■ What you have to do
In the data below, the answer is the run of lines from the line containing "intro x _; rfl" through the line containing "rw [foldl_min_eq X", both included; print it exactly and nothing else.

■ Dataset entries
-- pv_equiv track=rewrite | github.com/YoonTaeMinnnn/Algorithm | 프로그래머스/해시/숫자게임.py | solution
-- ===== SOURCE A (Python) =====
-- from heapq import heappush, heappop, heapify
--
-- def solution(A, B):
--     answer = 0
--     A = [-i for i in A]
--     B = [-i for i in B]
--     heapify(A)
--     heapify(B)
--
--     while A and B:
--         a = heappop(A)
--         b = heappop(B)
--         if -a < -b:
--             answer += 1
--         else:
--             heappush(B, b)
--
--
--
--     return answer
-- ===== SOURCE B (Python) =====
-- def solution(A, B):
--     # Event sweep: one merged sort of both lists tagged by side, then a single
--     # counter scan -- a B seen earlier in descending order strictly beats any
--     # later A (ties put the A element first, so equal values never count).
--     events = sorted([(a, 0) for a in A] + [(b, 1) for b in B],
--                     key=lambda p: (-p[0], p[1]))
--     avail = 0
--     wins = 0
--     for _, tag in events:
--         if tag:
--             avail += 1
--         elif avail:
--             avail -= 1
--             wins += 1
--     return wins
-- ===== Notes on version B (the rewrite author's own statement) =====
-- stated objective: alternative
-- what changed: Replaces the two max-heaps with repeated pop/push-back by one merged sort of both lists tagged by side (key (-value, tag), ties give the A element first) and a single counter sweep over the merged events: a B event enters the pool of available winners, an A event consumes one pool entry as a win if any is available.
import Mathlib
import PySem

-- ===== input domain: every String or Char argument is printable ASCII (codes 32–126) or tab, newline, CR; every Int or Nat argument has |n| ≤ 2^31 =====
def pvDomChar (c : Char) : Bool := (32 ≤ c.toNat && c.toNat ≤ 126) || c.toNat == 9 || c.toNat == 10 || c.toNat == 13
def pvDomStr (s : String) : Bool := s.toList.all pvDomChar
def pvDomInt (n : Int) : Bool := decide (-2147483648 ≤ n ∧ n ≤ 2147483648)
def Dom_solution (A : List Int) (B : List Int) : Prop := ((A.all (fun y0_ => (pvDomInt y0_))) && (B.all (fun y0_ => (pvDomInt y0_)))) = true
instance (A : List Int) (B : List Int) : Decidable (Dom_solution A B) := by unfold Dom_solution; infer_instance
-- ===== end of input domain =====

-- B replaces A's two heaps by one merged descending sort of both lists tagged by side
-- and a single counter sweep over it (objective: a genuinely different, alternative algorithm).


-- ===== PORT A =====
-- The heaps are modelled at the level of heapq's observable values on Int:
-- heappop extracts the minimum element (exact: equal Ints are interchangeable),
-- heappush adds the element back.  The pop-pop-compare-push loop is kept as is.
def solLoop (A : List Int) (B : List Int) (answer : Int) : Int :=
  match hA : PySem.List.min? A (fun x => x), PySem.List.min? B (fun x => x) with
  | some a, some b =>
      if -a < -b then solLoop (A.erase a) (B.erase b) (answer + 1)
      else solLoop (A.erase a) (b :: B.erase b) answer   -- heappush B b after the pop
  | _, _ => answer
termination_by A.length
decreasing_by
  all_goals
    have hm : a ∈ A := PySem.List.min?_mem hA
    have := List.length_erase_of_mem hm
    have := List.length_pos_of_mem hm
    omega

def solution (A : List Int) (B : List Int) : Int :=
  solLoop (A.map (fun i => -i)) (B.map (fun i => -i)) 0

-- ===== PORT B =====
-- Source B: events = sorted(tagged A ++ tagged B, key=lambda p: (-p[0], p[1])); one counter sweep.
def solution_alt (A : List Int) (B : List Int) : Int :=
  let events := PySem.List.sorted2
      ((A.map (fun a => (a, (0 : Int)))) ++ (B.map (fun b => (b, (1 : Int)))))
      (fun p => -p.1) (fun p => p.2) false
  (events.foldl (fun (st : Int × Int) e =>
      if e.2 ≠ 0 then (st.1 + 1, st.2)
      else if st.1 ≠ 0 then (st.1 - 1, st.2 + 1)
      else st) ((0 : Int), (0 : Int))).2

-- ===== PRECONDITION & SPEC =====
def Spec_solution (A : List Int) (B : List Int) (out : Int) : Prop := out = solution_alt A B
instance (A : List Int) (B : List Int) (out : Int) : Decidable (Spec_solution A B out) := by unfold Spec_solution; infer_instance

-- ===== CLAIM (what is proved, stated in full; the proofs are below) =====
def Claim_equal_solution : Prop := ∀ (A : List Int) (B : List Int), Dom_solution A B → Spec_solution A B (solution A B)

-- ===== LEMMAS AND PROOFS =====

-- ---------- A-side: the heap loop on sorted (negated) lists ----------

-- the loop of A specialised to ascending (negated) lists
def cnt : List Int → List Int → Int → Int
  | x :: X, y :: Y, c => if -x < -y then cnt X Y (c + 1) else cnt X (y :: Y) c
  | _, _, c => c

-- the descending two-pointer count both sides are reduced to
def twoPtr : List Int → List Int → Nat
  | a :: As, b :: Bs => if b > a then twoPtr As Bs + 1 else twoPtr As (b :: Bs)
  | _, _ => 0

lemma min?_perm {l₁ l₂ : List Int} (h : l₁.Perm l₂) :
    PySem.List.min? l₁ (fun x => x) = PySem.List.min? l₂ (fun x => x) := by
  cases h₁ : PySem.List.min? l₁ (fun x => x) with
  | none =>
      rw [PySem.List.min?_eq_none_iff] at h₁
      subst h₁
      have h2 : l₂ = [] := h.symm.eq_nil
      simp [h2, PySem.List.min?]
  | some m =>
      cases h₂ : PySem.List.min? l₂ (fun x => x) with
      | none =>
          rw [PySem.List.min?_eq_none_iff] at h₂
          subst h₂
          have h1 : l₁ = [] := h.eq_nil
          rw [h1] at h₁
          simp [PySem.List.min?] at h₁
      | some m' =>
          have hm₁ : m ∈ l₁ := PySem.List.min?_mem h₁
          have hm₂ : m' ∈ l₂ := PySem.List.min?_mem h₂
          have h₁' := PySem.List.min?_isMin h₁ m' (h.symm.mem_iff.1 hm₂)
          have h₂' := PySem.List.min?_isMin h₂ m (h.mem_iff.1 hm₁)
          simp only [Option.some.injEq]
          omega

lemma solLoop_perm : ∀ (n : Nat) (A₁ A₂ B₁ B₂ : List Int) (c : Int),
    A₁.length = n → A₁.Perm A₂ → B₁.Perm B₂ →
    solLoop A₁ B₁ c = solLoop A₂ B₂ c := by
  intro n
  induction n using Nat.strong_induction_on with
  | _ n ih =>
    intro A₁ A₂ B₁ B₂ c hn hA hB
    rw [solLoop, solLoop]
    have eA := min?_perm hA
    have eB := min?_perm hB
    cases h₁ : PySem.List.min? A₁ (fun x => x) with
    | none => rw [h₁] at eA; rw [← eA]
    | some a =>
      rw [h₁] at eA
      cases h₂ : PySem.List.min? B₁ (fun x => x) with
      | none => rw [h₂] at eB; rw [← eA, ← eB]
      | some b =>
        rw [h₂] at eB
        rw [← eA, ← eB]
        have hmA : a ∈ A₁ := PySem.List.min?_mem h₁
        have hlen : (A₁.erase a).length < n := by
          have := List.length_erase_of_mem hmA
          have := List.length_pos_of_mem hmA
          omega
        by_cases hc : -a < -b
        · simp only [hc, if_pos]
          exact ih _ hlen _ _ _ _ _ rfl (hA.erase a) (hB.erase b)
        · simp only [hc, if_neg, not_false_iff]
          exact ih _ hlen _ _ _ _ _ rfl (hA.erase a) ((hB.erase b).cons b)

lemma foldl_min_eq (X : List Int) : ∀ (x : Int), (∀ y ∈ X, x ≤ y) → X.foldl min x = x := by
  induction X with
  | nil => intro x _; rfl
  | cons y X ih =>
    intro x h
    have hxy : min x y = x := min_eq_left (h y (by simp))
    simp only [List.foldl_cons, hxy]
    exact ih x (fun z hz => h z (by simp [hz]))

lemma min?_id_of_sorted (x : Int) (X : List Int) (h : (x :: X).Pairwise (· ≤ ·)) :
    PySem.List.min? (x :: X) (fun y => y) = some x := by
  rw [PySem.List.min?_id_cons]
  rw [foldl_min_eq X x (List.pairwise_cons.1 h).1]

lemma solLoop_sorted : ∀ (X Y : List Int) (c : Int),
    X.Pairwise (· ≤ ·) → Y.Pairwise (· ≤ ·) → solLoop X Y c = cnt X Y c := by
  intro X
  induction X with
  | nil => intro Y c _ _; rw [solLoop]; simp [PySem.List.min?]; cases Y <;> rfl
  | cons x X ih =>
    intro Y c hX hY
    cases Y with
    | nil => rw [solLoop]; simp [PySem.List.min?]; rfl
    | cons y Y =>
      rw [solLoop, min?_id_of_sorted x X hX, min?_id_of_sorted y Y hY]
      simp only [List.erase_cons_head]
      have hX' := (List.pairwise_cons.1 hX).2
      have hY' := (List.pairwise_cons.1 hY).2
      by_cases hc : -x < -y
      · simp only [hc, if_pos, cnt]
        exact ih Y (c + 1) hX' hY'
      · simp only [hc, if_neg, not_false_iff, cnt]
        exact ih (y :: Y) c hX' hY

-- cnt over the negated ascending lists is the two-pointer count on the descending lists
lemma cnt_neg : ∀ (As Bs : List Int) (c : Int),
    cnt (As.map (fun i => -i)) (Bs.map (fun i => -i)) c = c + (twoPtr As Bs : Int) := by
  intro As
  induction As with
  | nil => intro Bs c; cases Bs <;> simp [cnt, twoPtr]
  | cons a As ih =>
    intro Bs c
    cases Bs with
    | nil => simp [cnt, twoPtr]
    | cons b Bs =>
      simp only [List.map_cons, cnt, twoPtr, neg_neg, gt_iff_lt]
      by_cases hc : a < b
      · simp only [hc, if_pos]
        rw [ih Bs (c + 1)]
        push_cast
        ring
      · simp only [hc, if_neg, not_false_iff]
        simpa using ih (b :: Bs) c

-- ---------- B-side: the merged event list and the sweep ----------

-- the strict "comes earlier" order of Source B's sort key (-value, tag)
def evLT (p q : Int × Int) : Prop := q.1 < p.1 ∨ (p.1 = q.1 ∧ p.2 < q.2)

-- the comparison boolean sorted2 uses for Source B's key (-value, tag)
def evB (a b : Int × Int) : Bool :=
  decide (-a.1 < -b.1) || (!decide (-b.1 < -a.1) && decide (a.2 < b.2))

lemma evB_true_iff (a b : Int × Int) : evB a b = true ↔ evLT a b := by
  unfold evB evLT
  simp only [Bool.or_eq_true, Bool.and_eq_true, Bool.not_eq_true', decide_eq_true_eq,
    decide_eq_false_iff_not]
  omega

-- the merged event list: both lists descending, ties give the A-element first
def mergeE : List Int → List Int → List (Int × Int)
  | [], Y => Y.map (fun b => (b, (1 : Int)))
  | x :: X, [] => (x :: X).map (fun a => (a, (0 : Int)))
  | x :: X, y :: Y =>
      if y > x then (y, 1) :: mergeE (x :: X) Y
      else (x, 0) :: mergeE X (y :: Y)
termination_by X Y => X.length + Y.length

-- the sweep of Source B on an event list, pool of available B's as a Nat
def sweep : List (Int × Int) → Nat → Int → Int
  | [], _, c => c
  | e :: E, 0, c => if e.2 ≠ 0 then sweep E 1 c else sweep E 0 c
  | e :: E, k + 1, c => if e.2 ≠ 0 then sweep E (k + 2) c else sweep E k (c + 1)

-- the three step shapes of the sweep
lemma sweep_cons_B (y : Int) (E : List (Int × Int)) (k : Nat) (c : Int) :
    sweep ((y, (1 : Int)) :: E) k c = sweep E (k + 1) c := by
  cases k <;> simp [sweep]

lemma sweep_cons_A0 (x : Int) (E : List (Int × Int)) (c : Int) :
    sweep ((x, (0 : Int)) :: E) 0 c = sweep E 0 c := by
  simp [sweep]

lemma sweep_cons_AS (x : Int) (E : List (Int × Int)) (k : Nat) (c : Int) :
    sweep ((x, (0 : Int)) :: E) (k + 1) c = sweep E k (c + 1) := by
  simp [sweep]

-- the foldl of solution_alt computes the sweep (pool is a nonnegative int)
lemma foldl_sweep : ∀ (E : List (Int × Int)) (k : Nat) (c : Int),
    (E.foldl (fun (st : Int × Int) e =>
      if e.2 ≠ 0 then (st.1 + 1, st.2)
      else if st.1 ≠ 0 then (st.1 - 1, st.2 + 1)
      else st) ((k : Int), c)).2 = sweep E k c := by
  intro E
  induction E with
  | nil => intro k c; rfl
  | cons e E ih =>
    intro k c
    rw [List.foldl_cons]
    cases k with
    | zero =>
      rw [sweep]
      by_cases ht : e.2 ≠ 0
      · rw [if_pos ht, if_pos ht]
        have h1 : (((0 : Nat) : Int) + 1, c) = (((1 : Nat) : Int), c) := by norm_num
        simpa [h1] using ih 1 c
      · rw [if_neg ht, if_neg ht]
        have h0 : ¬ (((0 : Nat) : Int) ≠ 0) := by simp
        rw [if_neg h0]
        exact ih 0 c
    | succ k' =>
      rw [sweep]
      by_cases ht : e.2 ≠ 0
      · rw [if_pos ht, if_pos ht]
        have h1 : (((k' + 1 : Nat) : Int) + 1, c) = (((k' + 2 : Nat) : Int), c) := by push_cast; rfl
        rw [h1, ih]
      · rw [if_neg ht, if_neg ht]
        have hne : (((k' + 1 : Nat) : Int)) ≠ 0 := by push_cast; omega
        rw [if_pos hne]
        have h2 : (((k' + 1 : Nat) : Int) - 1, c + 1) = (((k' : Nat) : Int), c + 1) := by
          push_cast; ring_nf
        rw [h2, ih]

■ Completed exercise
  | nil => intro x _; rfl
  | cons y X ih =>
    intro x h
    have hxy : min x y = x := min_eq_left (h y (by simp))
    simp only [List.foldl_cons, hxy]
    exact ih x (fun z hz => h z (by simp [hz]))

lemma min?_id_of_sorted (x : Int) (X : List Int) (h : (x :: X).Pairwise (· ≤ ·)) :
    PySem.List.min? (x :: X) (fun y => y) = some x := by
  rw [PySem.List.min?_id_cons]
  rw [foldl_min_eq X x (List.pairwise_cons.1 h).1]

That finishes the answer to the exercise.